-- pv_equiv track=rewrite | github.com/May-Xiaoting-Zhou/Leetcode | Google/2460_Apply_Operations_to_an_Array.py | applyOperations
-- ===== SOURCE A (Python) =====
-- from typing import List
--
-- def applyOperations(nums: List[int]) -> List[int]:
--     n = len(nums)
--     write_index = 0  # Pointer to place non-zero elements
--
--     for index in range(n):
--         # Step 1: Merge adjacent equal elements if they are non-zero
--         if (
--             index < n - 1
--             and nums[index] == nums[index + 1]
--             and nums[index] != 0
--         ):
--             nums[index] *= 2
--             nums[index + 1] = 0
--         # Step 2: Shift non-zero elements to the front
--         if nums[index] != 0:
--             if index != write_index:
--                 nums[index], nums[write_index] = (
--                     nums[write_index],
--                     nums[index],
--                 )
--             write_index += 1
--     return nums
-- ===== SOURCE B (Python) =====
-- from typing import List
--
-- def applyOperations(nums: List[int]) -> List[int]:
--     n = len(nums)
--     merged = list(nums)
--     # Pass 1: merge adjacent equal non-zero elements
--     for i in range(n - 1):
--         if merged[i] != 0 and merged[i] == merged[i + 1]:
--             merged[i] *= 2
--             merged[i + 1] = 0
--     # Pass 2: compact non-zeros to the front, pad with zeros, write back in place
--     nonzero = [x for x in merged if x != 0]
--     nums[:] = nonzero + [0] * (n - len(nonzero))
--     return nums
-- ===== Notes on version B (the rewrite author's own statement) =====
-- stated objective: simpler
-- what changed: A merges and compacts in one interleaved loop with a two-pointer swap; B does a plain merge pass first, then rebuilds the list as the non-zero elements followed by zero padding.
import Mathlib
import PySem

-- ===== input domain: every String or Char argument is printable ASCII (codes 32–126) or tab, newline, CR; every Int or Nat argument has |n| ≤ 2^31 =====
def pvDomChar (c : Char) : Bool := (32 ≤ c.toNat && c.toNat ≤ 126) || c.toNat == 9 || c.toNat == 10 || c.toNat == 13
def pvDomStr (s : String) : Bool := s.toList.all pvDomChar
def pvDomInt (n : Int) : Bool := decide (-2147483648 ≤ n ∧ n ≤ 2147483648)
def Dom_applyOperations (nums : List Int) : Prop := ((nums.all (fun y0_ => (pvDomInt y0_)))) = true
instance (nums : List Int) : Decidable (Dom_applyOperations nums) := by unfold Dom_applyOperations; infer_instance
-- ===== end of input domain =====

-- B replaces A's single interleaved merge-and-two-pointer-swap loop by two plain passes
-- (merge, then filter non-zeros and pad with zeros); both mutate the argument in place in
-- Python and the equivalence proved here is about the returned (= final) list content.

-- ===== PORT A =====
-- A's for-loop over range(n) as structural recursion on the index; list indexing is
-- List.getD (exact here: every index A uses is in range, so Python never raises).
def pvALoop (n : Nat) (st : List Int × Nat) (index : Nat) : List Int × Nat :=
  if _h : index < n then
    let nums := st.1
    let w := st.2
    let nums1 :=
      if index < n - 1 ∧ nums.getD index 0 = nums.getD (index + 1) 0 ∧ nums.getD index 0 ≠ 0
      then (nums.set index (nums.getD index 0 * 2)).set (index + 1) 0
      else nums
    let st' :=
      if nums1.getD index 0 ≠ 0 then
        (if index ≠ w then
          (nums1.set index (nums1.getD w 0)).set w (nums1.getD index 0)
         else nums1, w + 1)
      else (nums1, w)
    pvALoop n st' (index + 1)
  else st
termination_by n - index

def applyOperations (nums : List Int) : List Int :=
  (pvALoop nums.length (nums, 0) 0).1

-- ===== PORT B =====
-- B's merge pass: for i in range(n-1), structural recursion on the index.
def pvBMerge (n : Nat) (merged : List Int) (i : Nat) : List Int :=
  if _h : i < n - 1 then
    let merged1 :=
      if merged.getD i 0 ≠ 0 ∧ merged.getD i 0 = merged.getD (i + 1) 0
      then (merged.set i (merged.getD i 0 * 2)).set (i + 1) 0
      else merged
    pvBMerge n merged1 (i + 1)
  else merged
termination_by n - 1 - i

def applyOperations_alt (nums : List Int) : List Int :=
  let n := nums.length
  let merged := pvBMerge n nums 0
  let nonzero := merged.filter (fun x => x ≠ 0)
  nonzero ++ List.replicate (n - nonzero.length) 0

-- ===== PRECONDITION & SPEC =====
def Spec_applyOperations (nums : List Int) (out : List Int) : Prop := out = applyOperations_alt nums
instance (nums : List Int) (out : List Int) : Decidable (Spec_applyOperations nums out) := by unfold Spec_applyOperations; infer_instance

-- ===== CLAIM (what is proved, stated in full; the proofs are below) =====
def Claim_equal_applyOperations : Prop := ∀ (nums : List Int), Dom_applyOperations nums → Spec_applyOperations nums (applyOperations nums)

-- ===== LEMMAS AND PROOFS =====

-- Ghost specification: the sequential adjacent-merge pass, as structural recursion.
def pvMrg : List Int → List Int
  | [] => []
  | [x] => [x]
  | x :: y :: t => if x ≠ 0 ∧ x = y then (x * 2) :: pvMrg (0 :: t) else x :: pvMrg (y :: t)
termination_by l => l.length

theorem pvMrg_length : ∀ (l : List Int), (pvMrg l).length = l.length := by
  intro l
  induction l using pvMrg.induct <;> simp [pvMrg] <;> split <;> simp_all

theorem getD_append_len (p u : List Int) (d : Int) : (p ++ u).getD p.length d = u.getD 0 d := by
  simp [List.getD, List.getElem?_append_right]

theorem getD_append_len1 (p u : List Int) (d : Int) :
    (p ++ u).getD (p.length + 1) d = u.getD 1 d := by
  simp [List.getD, List.getElem?_append_right]

theorem set_append_len (p u : List Int) (v : Int) :
    (p ++ u).set p.length v = p ++ u.set 0 v := by
  induction p with
  | nil => simp
  | cons a p ih => simp [ih]

theorem pvBMerge_inv (u p : List Int) (n : Nat) (hn : n = p.length + u.length) :
    pvBMerge n (p ++ u) p.length = p ++ pvMrg u := by
  induction u using pvMrg.induct generalizing p with
  | case1 =>
      rw [pvBMerge, dif_neg (by simp at hn; omega)]
      simp [pvMrg]
  | case2 x =>
      rw [pvBMerge, dif_neg (by simp at hn; omega)]
      simp [pvMrg]
  | case3 x y t hc ih =>
      obtain ⟨hx0, hxy⟩ := hc
      subst hxy
      have hlt : p.length < n - 1 := by simp at hn; omega
      rw [pvBMerge, dif_pos hlt]
      simp only [getD_append_len, getD_append_len1, List.getD_cons_zero, List.getD_cons_succ]
      rw [if_pos (by simp [hx0]), set_append_len, List.set_cons_zero]
      have hset : (p ++ x * 2 :: x :: t).set (p.length + 1) 0 = (p ++ [x * 2]) ++ 0 :: t := by
        have h := set_append_len (p ++ [x * 2]) (x :: t) 0
        simpa using h
      rw [hset]
      have h := ih (p ++ [x * 2]) (by simp at hn ⊢; omega)
      rw [show (p ++ [x * 2]).length = p.length + 1 from by simp] at h
      rw [h, pvMrg, if_pos (by simp [hx0])]
      simp
  | case4 x y t hc ih =>
      have hlt : p.length < n - 1 := by simp at hn; omega
      rw [pvBMerge, dif_pos hlt]
      simp only [getD_append_len, getD_append_len1, List.getD_cons_zero, List.getD_cons_succ]
      rw [if_neg (by tauto)]
      have h := ih (p ++ [x]) (by simp at hn ⊢; omega)
      rw [show (p ++ [x]).length = p.length + 1 from by simp] at h
      rw [show p ++ x :: y :: t = (p ++ [x]) ++ y :: t from by simp, h]
      rw [pvMrg, if_neg (by tauto)]
      simp

theorem getD_mid (np : List Int) (z : Nat) (u : List Int) (d : Int) :
    (np ++ List.replicate z 0 ++ u).getD (np.length + z) d = u.getD 0 d := by
  have h := getD_append_len (np ++ List.replicate z 0) u d
  simpa using h

theorem getD_mid1 (np : List Int) (z : Nat) (u : List Int) (d : Int) :
    (np ++ List.replicate z 0 ++ u).getD (np.length + z + 1) d = u.getD 1 d := by
  have h := getD_append_len1 (np ++ List.replicate z 0) u d
  simpa using h

theorem getD_w (np : List Int) (z : Nat) (u : List Int) (d : Int) (hz : 0 < z) :
    (np ++ List.replicate z 0 ++ u).getD np.length d = 0 := by
  obtain ⟨zz, rfl⟩ : ∃ zz, z = zz + 1 := ⟨z - 1, by omega⟩
  have h := getD_append_len np (List.replicate (zz + 1) 0 ++ u) d
  simpa using h

theorem set_mid (np : List Int) (z : Nat) (u : List Int) (v : Int) :
    (np ++ List.replicate z 0 ++ u).set (np.length + z) v
      = np ++ List.replicate z 0 ++ u.set 0 v := by
  simp only [List.set_append, List.length_append, List.length_replicate]
  have h1 : np.length + z - (np.length + z) = 0 := by omega
  rw [h1]
  simp

theorem set_mid1 (np : List Int) (z : Nat) (a : Int) (u : List Int) (v : Int) :
    (np ++ List.replicate z 0 ++ a :: u).set (np.length + z + 1) v
      = np ++ List.replicate z 0 ++ a :: u.set 0 v := by
  simp only [List.set_append, List.length_append, List.length_replicate]
  have h1 : np.length + z + 1 - (np.length + z) = 1 := by omega
  rw [h1]
  simp

theorem set_w (np : List Int) (zz : Nat) (u : List Int) (v : Int) :
    (np ++ List.replicate (zz + 1) 0 ++ u).set np.length v
      = (np ++ [v]) ++ List.replicate zz 0 ++ u := by
  induction np with
  | nil => simp [List.replicate_succ]
  | cons b np ih => simpa using ih

theorem zeros_shift (z : Nat) (t : List Int) :
    List.replicate z (0:Int) ++ 0 :: t = List.replicate (z + 1) 0 ++ t := by
  simp [List.replicate_succ', List.append_assoc]

theorem shift_shape (np : List Int) (z : Nat) (x : Int) (t : List Int) :
    (if (np ++ List.replicate z 0 ++ x :: t).getD (np.length + z) 0 ≠ 0 then
       (if np.length + z ≠ np.length then
          ((np ++ List.replicate z 0 ++ x :: t).set (np.length + z)
              ((np ++ List.replicate z 0 ++ x :: t).getD np.length 0)).set np.length
            ((np ++ List.replicate z 0 ++ x :: t).getD (np.length + z) 0)
        else np ++ List.replicate z 0 ++ x :: t, np.length + 1)
     else (np ++ List.replicate z 0 ++ x :: t, np.length))
    = if x = 0 then (np ++ List.replicate (z + 1) 0 ++ t, np.length)
      else ((np ++ [x]) ++ List.replicate z 0 ++ t, np.length + 1) := by
  rw [getD_mid, List.getD_cons_zero]
  by_cases hx : x = 0
  · subst hx
    simp [zeros_shift, List.append_assoc]
  · rw [if_pos hx, if_neg hx]
    obtain ⟨zz, rfl⟩ | rfl : (∃ zz, z = zz + 1) ∨ z = 0 := by
      rcases z with _ | zz
      · exact Or.inr rfl
      · exact Or.inl ⟨zz, rfl⟩
    · rw [if_pos (by omega), getD_w np _ _ _ (by omega), set_mid, List.set_cons_zero, set_w]
      simp [zeros_shift, List.append_assoc]
    · simp [List.append_assoc]

theorem pvALoop_inv (u np : List Int) (z : Nat) (n : Nat)
    (hn : n = np.length + z + u.length) :
    (pvALoop n (np ++ List.replicate z 0 ++ u, np.length) (np.length + z)).1
      = np ++ (pvMrg u).filter (fun x => x ≠ 0)
           ++ List.replicate (z + ((pvMrg u).countP (fun x => decide (x = 0)))) 0 := by
  induction u using pvMrg.induct generalizing np z with
  | case1 =>
      rw [pvALoop, dif_neg (by simp at hn; omega)]
      simp [pvMrg]
  | case2 x =>
      rw [pvALoop, dif_pos (by simp at hn; omega)]
      simp only [getD_mid, getD_mid1, List.getD_cons_zero, List.getD_cons_succ]
      rw [if_neg (show ¬(np.length + z < n - 1 ∧ x = List.getD [] 0 0 ∧ x ≠ 0) from by
        rintro ⟨h1, -, -⟩; simp at hn; omega)]
      rw [shift_shape]
      by_cases hx : x = 0
      · subst hx
        rw [if_pos rfl, pvALoop, dif_neg (by simp at hn; omega)]
        simp [pvMrg]
      · rw [if_neg hx, pvALoop, dif_neg (by simp at hn; omega)]
        simp [pvMrg, hx, List.append_assoc]
  | case3 x y t hc ih =>
      obtain ⟨hx0, hxy⟩ := hc
      subst hxy
      rw [pvALoop, dif_pos (by simp at hn; omega)]
      simp only [getD_mid, getD_mid1, List.getD_cons_zero, List.getD_cons_succ]
      rw [if_pos (show np.length + z < n - 1 ∧ True ∧ x ≠ 0 from
        ⟨by simp at hn; omega, trivial, hx0⟩)]
      rw [set_mid, List.set_cons_zero, set_mid1, List.set_cons_zero]
      rw [shift_shape]
      rw [if_neg (show ¬(x * 2 = 0) from by omega)]
      have h := ih (np ++ [x * 2]) z (by simp at hn ⊢; omega)
      rw [show (np ++ [x * 2]).length = np.length + 1 from by simp] at h
      rw [show np.length + z + 1 = np.length + 1 + z from by omega, h, pvMrg, if_pos ⟨hx0, rfl⟩]
      have h2 : x * 2 ≠ 0 := by omega
      simp [h2, List.append_assoc]
  | case4 x y t hc ih =>
      rw [pvALoop, dif_pos (by simp at hn; omega)]
      simp only [getD_mid, getD_mid1, List.getD_cons_zero, List.getD_cons_succ]
      rw [if_neg (show ¬(np.length + z < n - 1 ∧ x = y ∧ x ≠ 0) from by
        rintro ⟨-, h2, h3⟩; exact hc ⟨h3, h2⟩)]
      rw [shift_shape]
      by_cases hx : x = 0
      · subst hx
        rw [if_pos rfl]
        have h := ih np (z + 1) (by simp at hn ⊢; omega)
        rw [show np.length + z + 1 = np.length + (z + 1) from by omega, h, pvMrg, if_neg hc]
        simp only [List.filter_cons, List.countP_cons]
        rw [show (z + 1) + List.countP (fun x => decide (x = 0)) (pvMrg (y :: t))
              = z + (List.countP (fun x => decide (x = 0)) (pvMrg (y :: t)) + 1) from by omega]
        simp
      · rw [if_neg hx]
        have h := ih (np ++ [x]) z (by simp at hn ⊢; omega)
        rw [show (np ++ [x]).length = np.length + 1 from by simp] at h
        rw [show np.length + z + 1 = np.length + 1 + z from by omega, h, pvMrg, if_neg hc]
        simp [hx, List.append_assoc]

theorem filter_count (m : List Int) :
    (m.filter (fun x => x ≠ 0)).length + m.countP (fun x => decide (x = 0)) = m.length := by
  induction m with
  | nil => simp
  | cons a t ih =>
      by_cases h : a = 0 <;>
        simp [h, ne_eq, decide_not] at ih ⊢ <;> omega

theorem mrg_count_split (l : List Int) :
    ((pvMrg l).filter (fun x => x ≠ 0)).length + (pvMrg l).countP (fun x => decide (x = 0))
      = l.length := by
  rw [← pvMrg_length l]
  exact filter_count _

-- ===== VERDICT (by name: the statement is the Claim_ definition above) =====
theorem applyOperations_spec : Claim_equal_applyOperations := by
  intro nums _
  simp only [Spec_applyOperations, applyOperations, applyOperations_alt]
  have hA := pvALoop_inv nums [] 0 nums.length (by simp)
  simp only [List.replicate, List.nil_append, List.length_nil, Nat.zero_add] at hA
  rw [hA]
  have hB := pvBMerge_inv nums [] nums.length (by simp)
  simp only [List.nil_append, List.length_nil] at hB
  rw [hB]
  have hc := mrg_count_split nums
  congr 1
  congr 1
  omega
****************
> _ABOUT THIS TASK_: Your answer consists solely of the lines from the top of the records above through the line that contains "-- stated objective: simpler", each echoed exactly.

> _WRITTEN RESPONSE_:
-- pv_equiv track=rewrite | github.com/May-Xiaoting-Zhou/Leetcode | Google/2460_Apply_Operations_to_an_Array.py | applyOperations
-- ===== SOURCE A (Python) =====
-- from typing import List
--
-- def applyOperations(nums: List[int]) -> List[int]:
--     n = len(nums)
--     write_index = 0  # Pointer to place non-zero elements
--
--     for index in range(n):
--         # Step 1: Merge adjacent equal elements if they are non-zero
--         if (
--             index < n - 1
--             and nums[index] == nums[index + 1]
--             and nums[index] != 0
--         ):
--             nums[index] *= 2
--             nums[index + 1] = 0
--         # Step 2: Shift non-zero elements to the front
--         if nums[index] != 0:
--             if index != write_index:
--                 nums[index], nums[write_index] = (
--                     nums[write_index],
--                     nums[index],
--                 )
--             write_index += 1
--     return nums
-- ===== SOURCE B (Python) =====
-- from typing import List
--
-- def applyOperations(nums: List[int]) -> List[int]:
--     n = len(nums)
--     merged = list(nums)
--     # Pass 1: merge adjacent equal non-zero elements
--     for i in range(n - 1):
--         if merged[i] != 0 and merged[i] == merged[i + 1]:
--             merged[i] *= 2
--             merged[i + 1] = 0
--     # Pass 2: compact non-zeros to the front, pad with zeros, write back in place
--     nonzero = [x for x in merged if x != 0]
--     nums[:] = nonzero + [0] * (n - len(nonzero))
--     return nums
-- ===== Notes on version B (the rewrite author's own statement) =====
-- stated objective: simpler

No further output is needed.